-- pv_equiv track=rewrite | github.com/sepandhaghighi/art | art/art.py | font_size_splitter
-- ===== SOURCE A (Python) =====
-- SMALLTHRESHOLD = 60
--
-- MEDIUMTHRESHOLD = 250
--
-- LARGETHRESHOLD = 500
--
-- def font_size_splitter(font_map):
--     '''
--     This function split fonts to 4 category (small,medium,large,xlarge) by maximum length of letter in each font
--     :param font_map: input fontmap
--     :type font_map : dict
--     :return: splitted fonts as dict
--     '''
--     small_font = []
--     medium_font = []
--     large_font = []
--     xlarge_font = []
--     for font in font_map.keys():
--         length = max(map(len, font_map[font][0].values()))
--         if length <= 80:
--             small_font.append(font)
--         elif length > SMALLTHRESHOLD and length <= MEDIUMTHRESHOLD:
--             medium_font.append(font)
--         elif length > MEDIUMTHRESHOLD and length <= LARGETHRESHOLD:
--             large_font.append(font)
--         else:
--             xlarge_font.append(font)
--     return {
--         "small_list": small_font,
--         "medium_list": medium_font,
--         "large_list": large_font,
--         "xlarge_list": xlarge_font}
-- ===== SOURCE B (Python) =====
-- def font_size_splitter(font_map):
--     lengths = [(font, max(map(len, font_map[font][0].values()))) for font in font_map]
--     return {
--         "small_list": [f for f, n in lengths if n <= 80],
--         "medium_list": [f for f, n in lengths if 80 < n <= 250],
--         "large_list": [f for f, n in lengths if 250 < n <= 500],
--         "xlarge_list": [f for f, n in lengths if 500 < n],
--     }
-- ===== Notes on version B (the rewrite author's own statement) =====
-- stated objective: simpler
-- what changed: Replaces the single pass with four mutable accumulator lists and an if/elif threshold cascade by two stages: one pass computing (font, max-length) pairs, then four independent range-filter comprehensions, one per bucket.
import Mathlib
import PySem

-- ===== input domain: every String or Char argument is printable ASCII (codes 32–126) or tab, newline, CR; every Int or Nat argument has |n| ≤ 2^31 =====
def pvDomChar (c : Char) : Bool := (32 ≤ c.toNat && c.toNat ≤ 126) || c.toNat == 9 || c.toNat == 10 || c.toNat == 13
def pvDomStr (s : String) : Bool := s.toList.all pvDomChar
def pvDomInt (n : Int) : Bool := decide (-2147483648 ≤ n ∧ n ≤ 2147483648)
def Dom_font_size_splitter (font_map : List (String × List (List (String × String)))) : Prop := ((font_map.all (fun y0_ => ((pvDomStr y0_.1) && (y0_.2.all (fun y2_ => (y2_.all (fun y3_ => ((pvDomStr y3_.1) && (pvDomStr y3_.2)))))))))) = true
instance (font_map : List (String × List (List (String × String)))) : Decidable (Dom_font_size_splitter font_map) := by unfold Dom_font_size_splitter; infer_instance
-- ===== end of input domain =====

-- B replaces A's one-pass if/elif cascade over four accumulator lists by two stages:
-- a length-computation pass, then four independent range filters; objective: simpler.

-- shared by both Pythons: length = max(map(len, font_map[font][0].values()))
-- (pyGet? 0 is none on an empty list and max? is none on an empty values list:
--  exactly where Python raises; the getD defaults are unreachable inside Pre_)
def maxLetterLen (data : List (List (String × String))) : Int :=
  (PySem.List.max? (((PySem.List.pyGet? data 0).getD []).map (fun kv => PySem.Str.len kv.2)) (fun v => v)).getD 0

-- ===== PORT A =====
def SMALLTHRESHOLD : Int := 60
def MEDIUMTHRESHOLD : Int := 250
def LARGETHRESHOLD : Int := 500

def font_size_splitter (font_map : List (String × List (List (String × String)))) : List (String × List String) :=
  let r := font_map.foldl
    (fun (st : List String × List String × List String × List String) p =>
      let length := maxLetterLen p.2
      if length ≤ 80 then (st.1 ++ [p.1], st.2.1, st.2.2.1, st.2.2.2)
      else if SMALLTHRESHOLD < length ∧ length ≤ MEDIUMTHRESHOLD then
        (st.1, st.2.1 ++ [p.1], st.2.2.1, st.2.2.2)
      else if MEDIUMTHRESHOLD < length ∧ length ≤ LARGETHRESHOLD then
        (st.1, st.2.1, st.2.2.1 ++ [p.1], st.2.2.2)
      else (st.1, st.2.1, st.2.2.1, st.2.2.2 ++ [p.1]))
    ([], [], [], [])
  [("small_list", r.1), ("medium_list", r.2.1), ("large_list", r.2.2.1), ("xlarge_list", r.2.2.2)]

-- ===== PORT B =====
def font_size_splitter_alt (font_map : List (String × List (List (String × String)))) : List (String × List String) :=
  let lengths : List (String × Int) := font_map.map (fun p => (p.1, maxLetterLen p.2))
  [("small_list", (lengths.filter (fun q => q.2 ≤ 80)).map (fun q => q.1)),
   ("medium_list", (lengths.filter (fun q => 80 < q.2 ∧ q.2 ≤ 250)).map (fun q => q.1)),
   ("large_list", (lengths.filter (fun q => 250 < q.2 ∧ q.2 ≤ 500)).map (fun q => q.1)),
   ("xlarge_list", (lengths.filter (fun q => 500 < q.2)).map (fun q => q.1))]

-- ===== PRECONDITION & SPEC =====
-- Pre_ excludes exactly the inputs on which Python A raises: a font whose entry list is
-- empty (IndexError on [0]) or whose first letter dict is empty (ValueError from max()).
def Pre_font_size_splitter (font_map : List (String × List (List (String × String)))) : Prop :=
  ∀ p ∈ font_map, p.2 ≠ [] ∧ p.2.headD [] ≠ []
instance (font_map : List (String × List (List (String × String)))) : Decidable (Pre_font_size_splitter font_map) := by unfold Pre_font_size_splitter; infer_instance

def pvWitness_font_size_splitter : (List (String × List (List (String × String)))) :=
  [("font1", [[("a", "hello")]])]

def Spec_font_size_splitter (font_map : List (String × List (List (String × String)))) (out : List (String × List String)) : Prop := out = font_size_splitter_alt font_map
instance (font_map : List (String × List (List (String × String)))) (out : List (String × List String)) : Decidable (Spec_font_size_splitter font_map out) := by unfold Spec_font_size_splitter; infer_instance

-- ===== CLAIM (what is proved, stated in full; the proofs are below) =====
def Claim_equal_font_size_splitter : Prop := ∀ (font_map : List (String × List (List (String × String)))), Dom_font_size_splitter font_map → Pre_font_size_splitter font_map → Spec_font_size_splitter font_map (font_size_splitter font_map)

-- ===== LEMMAS AND PROOFS =====

-- A's fold from an arbitrary start extends each bucket by the corresponding filter of the tail
theorem fs_fold (fm : List (String × List (List (String × String)))) :
    ∀ (s m l x : List String),
      fm.foldl
        (fun (st : List String × List String × List String × List String) p =>
          let length := maxLetterLen p.2
          if length ≤ 80 then (st.1 ++ [p.1], st.2.1, st.2.2.1, st.2.2.2)
          else if SMALLTHRESHOLD < length ∧ length ≤ MEDIUMTHRESHOLD then
            (st.1, st.2.1 ++ [p.1], st.2.2.1, st.2.2.2)
          else if MEDIUMTHRESHOLD < length ∧ length ≤ LARGETHRESHOLD then
            (st.1, st.2.1, st.2.2.1 ++ [p.1], st.2.2.2)
          else (st.1, st.2.1, st.2.2.1, st.2.2.2 ++ [p.1]))
        (s, m, l, x)
      = (s ++ ((fm.map (fun p => (p.1, maxLetterLen p.2))).filter (fun q => q.2 ≤ 80)).map (fun q => q.1),
         m ++ ((fm.map (fun p => (p.1, maxLetterLen p.2))).filter (fun q => 80 < q.2 ∧ q.2 ≤ 250)).map (fun q => q.1),
         l ++ ((fm.map (fun p => (p.1, maxLetterLen p.2))).filter (fun q => 250 < q.2 ∧ q.2 ≤ 500)).map (fun q => q.1),
         x ++ ((fm.map (fun p => (p.1, maxLetterLen p.2))).filter (fun q => 500 < q.2)).map (fun q => q.1)) := by
  induction fm with
  | nil => intro s m l x; simp
  | cons p t ih =>
    intro s m l x
    rw [List.foldl_cons]
    set n := maxLetterLen p.2 with hn
    by_cases h1 : n ≤ 80
    · have hF80 : ¬ (80 < n) := by omega
      have hF250 : ¬ (250 < n) := by omega
      have hF500 : ¬ (500 < n) := by omega
      simp only [if_pos h1]
      rw [ih]
      simp [← hn, h1, hF80, hF250, hF500]
    · by_cases h2 : n ≤ 250
      · have hT80 : 80 < n := by omega
        have hSm : SMALLTHRESHOLD < n ∧ n ≤ MEDIUMTHRESHOLD := by
          simp only [SMALLTHRESHOLD, MEDIUMTHRESHOLD]; omega
        have hF250 : ¬ (250 < n) := by omega
        have hF500 : ¬ (500 < n) := by omega
        simp only [if_neg h1, if_pos hSm]
        rw [ih]
        simp [← hn, h1, h2, hT80, hF250, hF500]
      · by_cases h3 : n ≤ 500
        · have hT80 : 80 < n := by omega
          have hT250 : 250 < n := by omega
          have hSm : ¬ (SMALLTHRESHOLD < n ∧ n ≤ MEDIUMTHRESHOLD) := by
            simp only [SMALLTHRESHOLD, MEDIUMTHRESHOLD]; omega
          have hMd : MEDIUMTHRESHOLD < n ∧ n ≤ LARGETHRESHOLD := by
            simp only [MEDIUMTHRESHOLD, LARGETHRESHOLD]; omega
          have hF500 : ¬ (500 < n) := by omega
          simp only [if_neg h1, if_neg hSm, if_pos hMd]
          rw [ih]
          simp [← hn, h1, h2, h3, hT80, hT250, hF500]
        · have hT80 : 80 < n := by omega
          have hT250 : 250 < n := by omega
          have hT500 : 500 < n := by omega
          have hSm : ¬ (SMALLTHRESHOLD < n ∧ n ≤ MEDIUMTHRESHOLD) := by
            simp only [SMALLTHRESHOLD, MEDIUMTHRESHOLD]; omega
          have hMd : ¬ (MEDIUMTHRESHOLD < n ∧ n ≤ LARGETHRESHOLD) := by
            simp only [MEDIUMTHRESHOLD, LARGETHRESHOLD]; omega
          simp only [if_neg h1, if_neg hSm, if_neg hMd]
          rw [ih]
          simp [← hn, h1, h2, h3, hT80, hT250, hT500]

-- ===== VERDICT (by name: the statement is the Claim_ definition above) =====
theorem font_size_splitter_spec : Claim_equal_font_size_splitter := by
  intro fm _ _
  unfold Spec_font_size_splitter font_size_splitter font_size_splitter_alt
  rw [fs_fold fm [] [] [] []]
  simp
-------------------------
WORK INSTRUCTION.
Search the data for "from". Copy each line that has it.

COMPLETED EXERCISE.
-- empty (IndexError on [0]) or whose first letter dict is empty (ValueError from max()).
-- A's fold from an arbitrary start extends each bucket by the corresponding filter of the tail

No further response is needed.